Searching Sabbath 07: The Nature of (Hu)Man(ity)



Well, to be honest I expected a lot more response (and was braced for a lot more negative response, but also hoping for some enlightenment from the wise and learned) to the blog on Creation last week, but in addition to the two people were kind enough to leave comments I did get, as promised, one excellent video response. You can view Ed Dickerson’s video response to me here, and tomorrow I’ll be posting a “Sunday Supplement” in which I reply to him.

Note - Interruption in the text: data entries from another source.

-- pv_equiv track=rewrite | github.com/NQBH/advanced_STEM_beyond | combinatorics/resource/TMD/graph_tree/Code/Problem05/exercise1.9.py | previous_sibling
-- ===== SOURCE A (Python) =====
-- from typing import List, Optional
--
-- def previous_sibling(v: int, parent_array: List[int]) -> Optional[int]:
--     """
--     Exercise 1.9: Implements the T.previous_sibling(v) operation.
--
--     This function finds the sibling of a node `v` that appears immediately
--     before it, based on the node index ordering. It operates on the
--     array-of-parents representation of a tree.
--
--     The algorithm is as follows:
--     1. Find the parent `p` of the given node `v`. If `v` is the root, it has no siblings.
--     2. Iterate from the beginning of the array up to `v-1`.
--     3. Keep track of the last node `i` encountered such that parent[i] == p.
--     4. This last node found is the immediate previous sibling.
--
--     :param v: The node whose previous sibling is to be found.
--     :param parent_array: The tree represented as a list of parents. parent_array[i] is the
--                          parent of node i. The root's parent is -1.
--     :return: The index of the previous sibling if one exists, otherwise None.
--     """
--     # Validate input node index
--     if not (0 <= v < len(parent_array)):
--         return None
--
--     parent = parent_array[v]
--
--     # The root has no parent, and thus no siblings.
--     if parent == -1:
--         return None
--
--     prev_sibling = None
--
--     # Iterate through all nodes with index less than v.
--     for i in range(v):
--         # If node `i` has the same parent, it is an earlier sibling.
--         if parent_array[i] == parent:
--             # Keep updating, so we end up with the one with the largest index less than v.
--             prev_sibling = i
--
--     return prev_sibling
-- ===== SOURCE B (Python) =====
-- from typing import List, Optional
--
-- def previous_sibling(v: int, parent_array: List[int]) -> Optional[int]:
--     """Scan backwards from v-1 and return the first node with the same parent."""
--     if not (0 <= v < len(parent_array)):
--         return None
--     parent = parent_array[v]
--     if parent == -1:
--         return None
--     for i in range(v - 1, -1, -1):
--         if parent_array[i] == parent:
--             return i
--     return None
-- ===== Notes on version B (the rewrite author's own statement) =====
-- stated objective: idiomatic
-- what changed: Forward scan that keeps overwriting a prev_sibling accumulator is replaced by a backward scan from v-1 that returns the first match immediately, with no accumulator state.
import Mathlib
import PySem

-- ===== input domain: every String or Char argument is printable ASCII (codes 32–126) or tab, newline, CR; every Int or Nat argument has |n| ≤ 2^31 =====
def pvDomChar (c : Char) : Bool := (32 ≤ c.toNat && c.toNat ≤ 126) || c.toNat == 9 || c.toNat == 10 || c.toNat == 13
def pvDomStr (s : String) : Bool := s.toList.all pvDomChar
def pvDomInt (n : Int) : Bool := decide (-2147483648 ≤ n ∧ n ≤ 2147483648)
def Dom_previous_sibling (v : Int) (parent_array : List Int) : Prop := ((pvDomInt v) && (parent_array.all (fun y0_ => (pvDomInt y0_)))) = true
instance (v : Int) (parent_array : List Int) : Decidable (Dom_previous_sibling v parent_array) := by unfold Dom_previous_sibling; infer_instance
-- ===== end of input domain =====

-- B replaces A's forward scan with accumulator by a backward scan returning the first match; return value unchanged.

-- ===== PORT A =====
-- A: guards, then forward loop over range(v) overwriting prev_sibling on every match.
def previous_sibling (v : Int) (parent_array : List Int) : Option Int :=
  if ¬ (0 ≤ v ∧ v < (parent_array.length : Int)) then none
  else
    match PySem.List.pyGet? parent_array v with
    | none => none
    | some parent =>
      if parent = -1 then none
      else
        (PySem.List.pyRange 0 v 1).foldl
          (fun prev i =>
            if PySem.List.pyGetD parent_array i 0 = parent then some i else prev)
          none

-- ===== PORT B =====
-- B's loop 'for i in range(v-1, -1, -1): if match: return i' as structural recursion on the count of remaining indices.
def psAltFind (parent_array : List Int) (parent : Int) : Nat → Option Int
  | 0 => none
  | n + 1 =>
    if PySem.List.pyGetD parent_array (n : Int) 0 = parent then some (n : Int)
    else psAltFind parent_array parent n

def previous_sibling_alt (v : Int) (parent_array : List Int) : Option Int :=
  if ¬ (0 ≤ v ∧ v < (parent_array.length : Int)) then none
  else
    match PySem.List.pyGet? parent_array v with
    | none => none
    | some parent =>
      if parent = -1 then none
      else psAltFind parent_array parent v.toNat

-- ===== PRECONDITION & SPEC =====
def Spec_previous_sibling (v : Int) (parent_array : List Int) (out : Option Int) : Prop := out = previous_sibling_alt v parent_array
instance (v : Int) (parent_array : List Int) (out : Option Int) : Decidable (Spec_previous_sibling v parent_array out) := by unfold Spec_previous_sibling; infer_instance

-- ===== CLAIM (what is proved, stated in full; the proofs are below) =====
def Claim_equal_previous_sibling : Prop := ∀ (v : Int) (parent_array : List Int), Dom_previous_sibling v parent_array → Spec_previous_sibling v parent_array (previous_sibling v parent_array)

-- ===== LEMMAS AND PROOFS =====

-- A's fold over [0, …, n-1] (last match) equals B's backward first-match scan.
lemma fold_eq_find (pa : List Int) (p : Int) (n : Nat) :
    (PySem.List.pyRange 0 (n : Int) 1).foldl
      (fun prev i => if PySem.List.pyGetD pa i 0 = p then some i else prev) none
    = psAltFind pa p n := by
  induction n with
  | zero => simp [PySem.List.pyRange_one_eq_nil, psAltFind]
  | succ n ih =>
    have h : PySem.List.pyRange 0 ((n : Int) + 1) 1
        = PySem.List.pyRange 0 (n : Int) 1 ++ [(n : Int)] :=
      PySem.List.pyRange_one_succ_right (by exact_mod_cast Nat.zero_le n)
    push_cast
    rw [h, List.foldl_append]
    simp only [List.foldl, psAltFind]
    split_ifs with hc <;> simp [ih]

theorem previous_sibling_spec : Claim_equal_previous_sibling := by
  intro v pa _
  unfold Spec_previous_sibling previous_sibling previous_sibling_alt
  by_cases hg : 0 ≤ v ∧ v < (pa.length : Int)
  · rw [if_neg (not_not_intro hg), if_neg (not_not_intro hg)]
    cases hget : PySem.List.pyGet? pa v with
    | none => rfl
    | some parent =>
      dsimp only
      split_ifs with hp
      · rfl
      · have hv : v = (v.toNat : Int) := (Int.toNat_of_nonneg hg.1).symm
        rw [hv]
        exact fold_eq_find pa parent v.toNat
  · simp [hg]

Because we’ve got that tangential dialogue going now about Creation vs evolution (and I’m eager for other people to jump in with comments and insights — don’t feel you need to make a video, just comment!) I’m going to leave aside the Creationist element of today’s topic, Seventh-day Adventist fundamental belief #7: The Nature of Man, and concentrate on some other aspects. The text of the belief states:


Man and woman were made in the image of God with individuality, the power and freedom to think and to do. Though created free beings, each is an indivisible unity of body, mind, and spirit, dependent upon God for life and breath and all else. When our first parents disobeyed God, they denied their dependence upon Him and fell from their high position under God. The image of God in them was marred and they became subject to death. Their descendants share this fallen nature and its consequences. They are born with weaknesses and tendencies to evil. But God in Christ reconciled the world to Himself and by His Spirit restores in penitent mortals the image of their Maker. Created for the glory of God, they are called to love Him and one another, and to care for their environment.


As my title for today’s video and blog post suggests, I’m more comfortable with the term “nature of humanity” than “nature of man,” but otherwise, this statement of belief is one of the things I really like about the Seventh-day Adventist church. I like that it affirms the indivisible unity of body, mind and spirit — no disembodied soul living on after us. This has huge implications, as we’ll see later, for our beliefs about what happens after death — but it also has huge implications for how we live here and now, since it implies that our bodies and what we do with them matter.


I also like the fact that (as is further explored in the chapter accompanying this statement in Seventh-day Adventists Believe), while Adventists do believe in the Fall and in the fact that we have a sinful nature with “weaknesses and tendencies to evil,” we don’t share either the Original Sin doctrine of our Catholic friends or the “total depravity” doctrine of our Calvinist friends. Human nature, in the Adventist view, is a mixed bag — weakened by sin and fatally prone to selfishness, but also still reflecting the image of God. In other words, a mixed bag — just as we all recognize it to be when we look at each other and at ourselves.


Finally, I like that humanity’s role in being given “dominion” over the earth is clearly interpreted here as stewardship and care for the environment — the perfect theological framework for a commitment to  Christian environmentalism that most areas of Adventism have not developed nearly as fully as we could or should.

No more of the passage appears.